Il mare calmo e il clima mite non sono certamente agognati con finalità vacanziere dai tanti, sempre troppi, migranti che sulle nostre coste vedono l’approdo ad una vita in cui i diritti umani siano riconosciuti e rispettati. Ovviamente, non tutti fuggono dalla guerra (come accade con i libici) e molti lasciano il proprio paese (Tunisia, Costa D’Avorio, Bangladesh) con in tasca solo il sogno di un futuro economico migliore per se stessi e per le proprie famiglie. Attraversano il mare sapendo di poter morire in quelle acque, ma qualsiasi cosa è percepita come preferibile alla disperazione che li affligge nei loro paesi natii.
Anche noi italiani siamo stati un popolo di migranti e vivificare la memoria è un esercizio consigliato oggi più che mai. L’oggettiva drammaticità delle cause che spingono queste persone (p-e-r-s-o-n-e) a emigrare non rende l’Italia un paese immediatamente in grado di accoglierle nel rispetto della loro dignità (dimensione prioritaria dell’accoglienza), ma ci costringe invece a sbattere contro i limiti del nostro sistema europeo di solidarietà, redistribuzione e rimpatri. Limiti che vanno superati attraverso il consolidamento – ad esempio – dell’accordo di Malta e in sede comunitaria.
FACILE PROPAGANDA. Preso atto di un problema innegabile – e per chi avesse qualche dubbio basta guardare ciò che sta accadendo in queste difficili giornate a Lampedusa e Ventimiglia – scopriamo che la soluzione urlata da chi vuol combattere l’immigrazione illegale sedendo sui comodi scranni dell’opposizione è affetta proprio dal vizio di illegalità. Un po’ come quando la cura tanto millantata si rivela peggio della malattia. Mi riferisco al “blocco navale”, sempre attuale mantra della “ducetta” di Fratelli d’Italia, Giorgia Meloni, che prevederebbe conseguenze ben più gravi della situazione in cui siamo. Chiariamo subito cosa sia, perché probabilmente anche i sostenitori di questa seria operazione militare non ne sono a conoscenza. E se ne sono, la cosa è ancor più preoccupante.
COSA DICONO LE NAZIONI UNITE. Il blocco navale è un’azione militare finalizzata a impedire il transito – in entrata come in uscita – di navi militari e mercantili dai porti di un paese. È disciplinato dal diritto internazionale, nello specifico dall’articolo 42 dello statuto delle Nazioni Unite e, stando alle norme vigenti, l’adozione del blocco navale comporterebbe che tutti i natanti che forzano il blocco siano condotti in un porto del paese che ha imposto il blocco stesso. Dunque, venite pure in Italia migranti! Inoltre, l’attivazione unilaterale del blocco navale è prevista solo nei casi di guerra, aggressione e legittima difesa mentre in tutti gli altri – immigrazione inclusa – è illegale, come ci ricorda il diritto internazionale e il citato articolo 42 dello statuto delle Nazioni Unite.
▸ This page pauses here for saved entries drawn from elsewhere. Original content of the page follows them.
-- pv_equiv track=rewrite | github.com/yeyingsrc/UploadRanger | gui/intruder_widget.py | _get_payload_positions
-- ===== SOURCE A (Python) =====
-- from typing import List, Dict, Tuple
--
-- def _get_payload_positions(url: str, headers: dict, body: str) -> List[Tuple[str, int, int]]:
--     positions = []
--     marker = '$'
--
--     idx = 0
--     while True:
--         start = url.find(marker, idx)
--         if start == -1:
--             break
--         end = url.find(marker, start + 1)
--         if end == -1:
--             break
--         positions.append(('url', start, end + 1))
--         idx = end + 1
--
--     idx = 0
--     while True:
--         start = body.find(marker, idx)
--         if start == -1:
--             break
--         end = body.find(marker, start + 1)
--         if end == -1:
--             break
--         positions.append(('body', start, end + 1))
--         idx = end + 1
--
--     return positions
-- ===== SOURCE B (Python) =====
-- def _get_payload_positions(url, headers, body):
--     positions = []
--     for tag, text in (('url', url), ('body', body)):
--         idxs = [i for i, c in enumerate(text) if c == '$']
--         it = iter(idxs)
--         positions.extend((tag, a, b + 1) for a, b in zip(it, it))
--     return positions
-- ===== Notes on version B (the rewrite author's own statement) =====
-- stated objective: simpler
-- what changed: Replaces the two greedy find-scanning while-loops with one comprehension collecting all '$' indices per text and the zip(it,it) idiom pairing consecutive indices non-overlappingly.
import Mathlib
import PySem

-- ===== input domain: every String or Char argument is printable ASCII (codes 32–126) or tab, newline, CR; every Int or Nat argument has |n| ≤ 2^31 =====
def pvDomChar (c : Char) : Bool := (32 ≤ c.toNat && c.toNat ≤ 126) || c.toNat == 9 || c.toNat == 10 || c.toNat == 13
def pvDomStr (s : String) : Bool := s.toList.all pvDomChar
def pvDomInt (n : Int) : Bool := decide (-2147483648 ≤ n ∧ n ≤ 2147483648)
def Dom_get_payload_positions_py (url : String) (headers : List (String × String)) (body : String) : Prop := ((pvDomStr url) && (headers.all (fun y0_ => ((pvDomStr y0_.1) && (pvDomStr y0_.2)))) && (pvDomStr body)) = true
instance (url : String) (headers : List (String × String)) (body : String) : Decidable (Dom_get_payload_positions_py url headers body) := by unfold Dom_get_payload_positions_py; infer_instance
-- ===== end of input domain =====

-- B replaces A's two greedy find-scanning while-loops by one index-collecting comprehension per
-- text followed by a non-overlapping zip(it,it) pairing pass (objective: simpler, same O(n) cost).

-- ===== PORT A =====
-- the while-loop of A: `fuel` is only a totality guard (each iteration advances idx by ≥ 2,
-- so `length + 1` iterations are never exhausted); the loop body is A's code step for step
def pvLoopA (tag : String) (s : String) (fuel : Nat) (idx : Int) : List (String × Int × Int) :=
  match fuel with
  | 0 => []
  | fuel + 1 =>
    let start := PySem.Str.findFrom s "$" idx
    if start = -1 then []
    else
      let e := PySem.Str.findFrom s "$" (start + 1)
      if e = -1 then []
      else (tag, start, e + 1) :: pvLoopA tag s fuel (e + 1)

def get_payload_positions_py (url : String) (headers : List (String × String)) (body : String) : List (String × Int × Int) :=
  pvLoopA "url" url (url.toList.length + 1) 0 ++ pvLoopA "body" body (body.toList.length + 1) 0

-- ===== PORT B =====
-- zip(it, it) over one iterator: consecutive non-overlapping pairs
def pvPairUp : List Int → List (Int × Int)
  | a :: b :: rest => (a, b) :: pvPairUp rest
  | _ => []

-- [i for i, c in enumerate(text) if c == '$']
def pvMarkerIdxs (s : String) : List Int :=
  ((PySem.List.enumerate s.toList).filter (fun p => p.2 == '$')).map (·.1)

def get_payload_positions_py_alt (url : String) (headers : List (String × String)) (body : String) : List (String × Int × Int) :=
  ((pvPairUp (pvMarkerIdxs url)).map (fun p => ("url", p.1, p.2 + 1)))
    ++ ((pvPairUp (pvMarkerIdxs body)).map (fun p => ("body", p.1, p.2 + 1)))

-- ===== PRECONDITION & SPEC =====
def Spec_get_payload_positions_py (url : String) (headers : List (String × String)) (body : String) (out : List (String × Int × Int)) : Prop := out = get_payload_positions_py_alt url headers body
instance (url : String) (headers : List (String × String)) (body : String) (out : List (String × Int × Int)) : Decidable (Spec_get_payload_positions_py url headers body out) := by unfold Spec_get_payload_positions_py; infer_instance

-- ===== CLAIM (what is proved, stated in full; the proofs are below) =====
def Claim_equal_get_payload_positions_py : Prop := ∀ (url : String) (headers : List (String × String)) (body : String), Dom_get_payload_positions_py url headers body → Spec_get_payload_positions_py url headers body (get_payload_positions_py url headers body)

-- ===== LEMMAS AND PROOFS =====

-- a singleton list is a prefix iff it is the first element
theorem pv_singleton_prefix (c : Char) (l : List Char) : [c] <+: l ↔ l[0]? = some c := by
  cases l with
  | nil => simp
  | cons b bs => simp [List.cons_prefix_cons, eq_comm]

-- B's comprehension equals List.findIdxs (cast to Int)
set_option maxRecDepth 4096 in
theorem pv_markerIdxs_eq (cs : List Char) (n : Nat) :
    ((PySem.List.enumerate cs (n : Int)).filter (fun p => p.2 == '$')).map (·.1)
      = (cs.findIdxs (· == '$') n).map (fun i => (i : Int)) := by
  induction cs generalizing n with
  | nil => simp [PySem.List.enumerate_nil]
  | cons c cs ih =>
    have h1 : ((n : Int) + 1) = ((n + 1 : Nat) : Int) := by push_cast; ring
    rw [PySem.List.enumerate_cons, List.findIdxs_cons, List.filter_cons, h1]
    by_cases hc : (c == '$') = true
    · rw [if_pos hc, if_pos hc, List.map_cons, ih]; simp
    · rw [if_neg (by simp_all), if_neg (by simp_all), ih]

-- stepping past the head of a sorted filtered index list
theorem pv_filter_advance {N : List Nat} (hs : N.Pairwise (· < ·)) {k a : Nat} {rest : List Nat}
    (hE : N.filter (fun i => decide (k ≤ i)) = a :: rest) :
    N.filter (fun i => decide (a + 1 ≤ i)) = rest := by
  induction N with
  | nil => simp at hE
  | cons c N ih =>
    rw [List.pairwise_cons] at hs
    by_cases hkc : k ≤ c
    · simp only [List.filter_cons, decide_eq_true_eq, hkc, if_pos, List.cons.injEq] at hE
      obtain ⟨rfl, hrest⟩ := by simpa using hE
      have hall : ∀ x ∈ N, c < x := hs.1
      have : ¬ (c + 1 ≤ c) := by omega
      simp only [List.filter_cons, decide_eq_true_eq, this, if_false]
      rw [← hrest]
      have e1 : N.filter (fun i => decide (c + 1 ≤ i)) = N :=
        List.filter_eq_self.mpr (fun x hx => by simpa using (hall x hx))
      have e2 : N.filter (fun i => decide (k ≤ i)) = N :=
        List.filter_eq_self.mpr (fun x hx => by have := hall x hx; simp; omega)
      rw [e1, e2]
    · simp only [List.filter_cons, decide_eq_true_eq, hkc, if_false] at hE
      have ha : a ∈ N := by
        have : a ∈ N.filter (fun i => decide (k ≤ i)) := by rw [hE]; simp
        exact List.mem_of_mem_filter this
      have hca : c < a := hs.1 a ha
      have : ¬ (a + 1 ≤ c) := by omega
      simp only [List.filter_cons, decide_eq_true_eq, this, if_false]
      exact ih hs.2 hE

-- findFrom for the single marker character, characterised by the filtered index list
theorem pv_findFrom_eq (cs : List Char) (k : Nat) (hk : k ≤ cs.length) :
    PySem.Chars.findFrom cs ['$'] (k : Int) none
      = match (cs.findIdxs (· == '$')).filter (fun i => decide (k ≤ i)) with
        | [] => -1
        | a :: _ => (a : Int) := by
  cases hL : (cs.findIdxs (· == '$')).filter (fun i => decide (k ≤ i)) with
  | nil =>
    show PySem.Chars.findFrom cs ['$'] (k : Int) none = -1
    rw [(PySem.Chars.findFrom_natCast_eq_neg_one_iff cs ['$'] k hk)]
    intro hinf
    have hmem : '$' ∈ cs.drop k := (List.singleton_infix_iff _ _).mp hinf
    obtain ⟨j, hj, hjv⟩ := List.mem_iff_getElem.mp hmem
    have hjl : k + j < cs.length := by
      have := hj; rw [List.length_drop] at this; omega
    have hN : k + j ∈ cs.findIdxs (· == '$') := by
      rw [List.mem_findIdxs_iff_pos_getElem hjl]
      rw [List.getElem_drop] at hjv
      simp [hjv]
    have : k + j ∈ (cs.findIdxs (· == '$')).filter (fun i => decide (k ≤ i)) := by
      rw [List.mem_filter]; exact ⟨hN, by simp⟩
    rw [hL] at this; simp at this
  | cons a rest =>
    have haf : a ∈ (cs.findIdxs (· == '$')).filter (fun i => decide (k ≤ i)) := by
      rw [hL]; simp
    have haN : a ∈ cs.findIdxs (· == '$') := List.mem_of_mem_filter haf
    have hka : k ≤ a := by have := (List.mem_filter.mp haf).2; simpa using this
    have hal : a < cs.length := by
      have := List.lt_add_of_mem_findIdxs a haN; omega
    have hav : cs[a] = '$' := by
      have := (List.mem_findIdxs_iff_pos_getElem hal).mp haN; simpa using this
    have hpre_a : ['$'] <+: cs.drop a := by
      rw [pv_singleton_prefix, List.head?_drop.symm, List.head?_drop]
      simp [List.getElem?_eq_getElem hal, hav]
    have hne : PySem.Chars.findFrom cs ['$'] (k : Int) none ≠ -1 := by
      rw [Ne, PySem.Chars.findFrom_natCast_eq_neg_one_iff cs ['$'] k hk]
      simp only [not_not]
      apply (List.singleton_infix_iff _ _).mpr
      refine List.mem_iff_getElem.mpr ⟨a - k, ?_, ?_⟩
      · rw [List.length_drop]; omega
      · rw [List.getElem_drop]
        have : k + (a - k) = a := by omega
        simp [this, hav]
    obtain ⟨hkf, hpre, hmin⟩ := PySem.Chars.findFrom_natCast_spec cs ['$'] k hk hne
    set f := PySem.Chars.findFrom cs ['$'] (k : Int) none with hf
    have hf0 : 0 ≤ f := le_trans (by exact_mod_cast Int.natCast_nonneg k) hkf
    have hfv : cs[f.toNat]? = some '$' := by
      rw [← List.head?_drop]
      rcases hpre with ⟨t, ht⟩
      rw [← ht]; rfl
    obtain ⟨hfl, hfe⟩ := List.getElem?_eq_some_iff.mp hfv
    have hkfn : k ≤ f.toNat := by omega
    have hfN : f.toNat ∈ cs.findIdxs (· == '$') := by
      rw [List.mem_findIdxs_iff_pos_getElem hfl]; simp [hfe]
    have hfF : f.toNat ∈ (a :: rest) := by
      rw [← hL, List.mem_filter]; exact ⟨hfN, by simp [hkfn]⟩
    have hsorted : ((cs.findIdxs (· == '$')).filter (fun i => decide (k ≤ i))).Pairwise (· < ·) :=
      (List.pairwise_findIdxs).filter _
    have haf2 : a ≤ f.toNat := by
      rw [hL, List.pairwise_cons] at hsorted
      rcases List.mem_cons.mp hfF with h | h
      · omega
      · have := hsorted.1 _ h; omega
    have : ¬ a < f.toNat := by
      intro hlt
      exact hmin a hka hlt hpre_a
    have hfa : f.toNat = a := by omega
    show f = (a : Int)
    omega

-- the loop invariant: A's scanning loop from index k produces B's pairing of the
-- remaining marker indices
theorem pv_loop_inv (tag : String) (s : String) (fuel k : Nat)
    (hk : k ≤ s.toList.length)
    (hfuel : ((s.toList.findIdxs (· == '$')).filter (fun i => decide (k ≤ i))).length ≤ 2 * fuel + 1) :
    pvLoopA tag s fuel (k : Int)
      = (pvPairUp (((s.toList.findIdxs (· == '$')).filter (fun i => decide (k ≤ i))).map (fun i => (i : Int)))).map
          (fun p => (tag, p.1, p.2 + 1)) := by
  induction fuel generalizing k with
  | zero =>
    cases hL : (s.toList.findIdxs (· == '$')).filter (fun i => decide (k ≤ i)) with
    | nil => simp [pvLoopA, pvPairUp]
    | cons a rest =>
      cases rest with
      | nil => simp [pvLoopA, pvPairUp]
      | cons b rest2 => rw [hL] at hfuel; simp at hfuel
  | succ fuel ih =>
    have hdollar : ("$" : String).toList = ['$'] := rfl
    have hstep : pvLoopA tag s (fuel + 1) (k : Int)
        = (if PySem.Str.findFrom s "$" (k : Int) = -1 then []
           else if PySem.Str.findFrom s "$" (PySem.Str.findFrom s "$" (k : Int) + 1) = -1 then []
           else (tag, PySem.Str.findFrom s "$" (k : Int),
                 PySem.Str.findFrom s "$" (PySem.Str.findFrom s "$" (k : Int) + 1) + 1)
                :: pvLoopA tag s fuel (PySem.Str.findFrom s "$" (PySem.Str.findFrom s "$" (k : Int) + 1) + 1)) := rfl
    cases hL : (s.toList.findIdxs (· == '$')).filter (fun i => decide (k ≤ i)) with
    | nil =>
      have hfindC : PySem.Chars.findFrom s.toList ['$'] (k : Int) none = -1 := by
        rw [pv_findFrom_eq s.toList k hk, hL]
      rw [hstep]
      simp [hdollar, hfindC, pvPairUp]
    | cons a rest =>
      have haN : a ∈ s.toList.findIdxs (· == '$') :=
        List.mem_of_mem_filter (by rw [hL]; simp)
      have hal : a < s.toList.length := by
        have := List.lt_add_of_mem_findIdxs a haN; omega
      have hane : ((a : Int)) ≠ -1 := by omega
      have hadv : (s.toList.findIdxs (· == '$')).filter (fun i => decide (a + 1 ≤ i)) = rest :=
        pv_filter_advance (List.pairwise_findIdxs) hL
      have hcast : ((a : Int) + 1) = ((a + 1 : Nat) : Int) := by push_cast; ring
      have hfindC : PySem.Chars.findFrom s.toList ['$'] (k : Int) none = (a : Int) := by
        rw [pv_findFrom_eq s.toList k hk, hL]
      cases rest with
      | nil =>
        have hfind2C : PySem.Chars.findFrom s.toList ['$'] ((a : Int) + 1) none = -1 := by
          rw [hcast, pv_findFrom_eq s.toList (a + 1) (by omega), hadv]
        rw [hstep]
        simp [hdollar, hfindC, hfind2C, hane, pvPairUp]
      | cons b rest2 =>
        have hbN : b ∈ s.toList.findIdxs (· == '$') :=
          List.mem_of_mem_filter (by rw [hadv]; simp)
        have hbl : b < s.toList.length := by
          have := List.lt_add_of_mem_findIdxs b hbN; omega
        have hbne : ((b : Int)) ≠ -1 := by omega
        have hadv2 : (s.toList.findIdxs (· == '$')).filter (fun i => decide (b + 1 ≤ i)) = rest2 :=
          pv_filter_advance (List.pairwise_findIdxs) hadv
        have hcast2 : ((b : Int) + 1) = ((b + 1 : Nat) : Int) := by push_cast; ring
        have hfind2C : PySem.Chars.findFrom s.toList ['$'] ((a : Int) + 1) none = (b : Int) := by
          rw [hcast, pv_findFrom_eq s.toList (a + 1) (by omega), hadv]
        have hfuel2 : ((s.toList.findIdxs (· == '$')).filter (fun i => decide (b + 1 ≤ i))).length ≤ 2 * fuel + 1 := by
          rw [hadv2]
          rw [hL] at hfuel; simp at hfuel; omega
        have hih := ih (b + 1) (by omega) hfuel2
        rw [hadv2] at hih
        rw [hstep]
        simp only [PySem.Str.findFrom_eq, hdollar, hfindC, hfind2C, hane, hbne]
        rw [hcast2, hih]
        simp [pvPairUp]

theorem pv_text_eq (tag : String) (s : String) :
    pvLoopA tag s (s.toList.length + 1) 0
      = (pvPairUp (pvMarkerIdxs s)).map (fun p => (tag, p.1, p.2 + 1)) := by
  have h0 : (s.toList.findIdxs (· == '$')).filter (fun i => decide ((0 : Nat) ≤ i))
      = s.toList.findIdxs (· == '$') :=
    List.filter_eq_self.mpr (fun x _ => by simp)
  have hm : pvMarkerIdxs s = (s.toList.findIdxs (· == '$')).map (fun i => (i : Int)) := by
    have := pv_markerIdxs_eq s.toList 0
    simpa [pvMarkerIdxs] using this
  have hfuel : ((s.toList.findIdxs (· == '$')).filter (fun i => decide ((0 : Nat) ≤ i))).length
      ≤ 2 * (s.toList.length + 1) + 1 := by
    rw [h0, List.length_findIdxs]
    have := List.countP_le_length (l := s.toList) (p := (· == '$'))
    omega
  have := pv_loop_inv tag s (s.toList.length + 1) 0 (by omega) hfuel
  rw [h0] at this
  simpa [hm] using this

-- ===== VERDICT (by name: the statement is the Claim_ definition above) =====
theorem get_payload_positions_py_spec : Claim_equal_get_payload_positions_py := by
  intro url headers body _
  unfold Spec_get_payload_positions_py get_payload_positions_py get_payload_positions_py_alt
  rw [pv_text_eq, pv_text_eq]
DI MALE IN PEGGIO. Insomma si propone di contrastare l’immigrazione clandestina con un’azione che è tanto inutile, se non peggiorativa, quanto illegale. Anziché provare a collaborare a una soluzione “umana ed equilibrata” la Meloni preferisce collezionare poltrone (deputata, presidente dei conservatori europei e consigliera comunale a Roma) che mai potrà occupare con impegno e dedizione, a meno che non sia ubiqua. L’assenteismo è il comune denominatore dei suoi incarichi istituzionali, assieme alle impraticabili ricette politiche di cui sopra. In un periodo tanto delicato come quello che viviamo sarebbe più utile un’opposizione più seria ed emancipata dalla bulimia di consenso che va sempre a braccetto, come noto, con la miopia politica.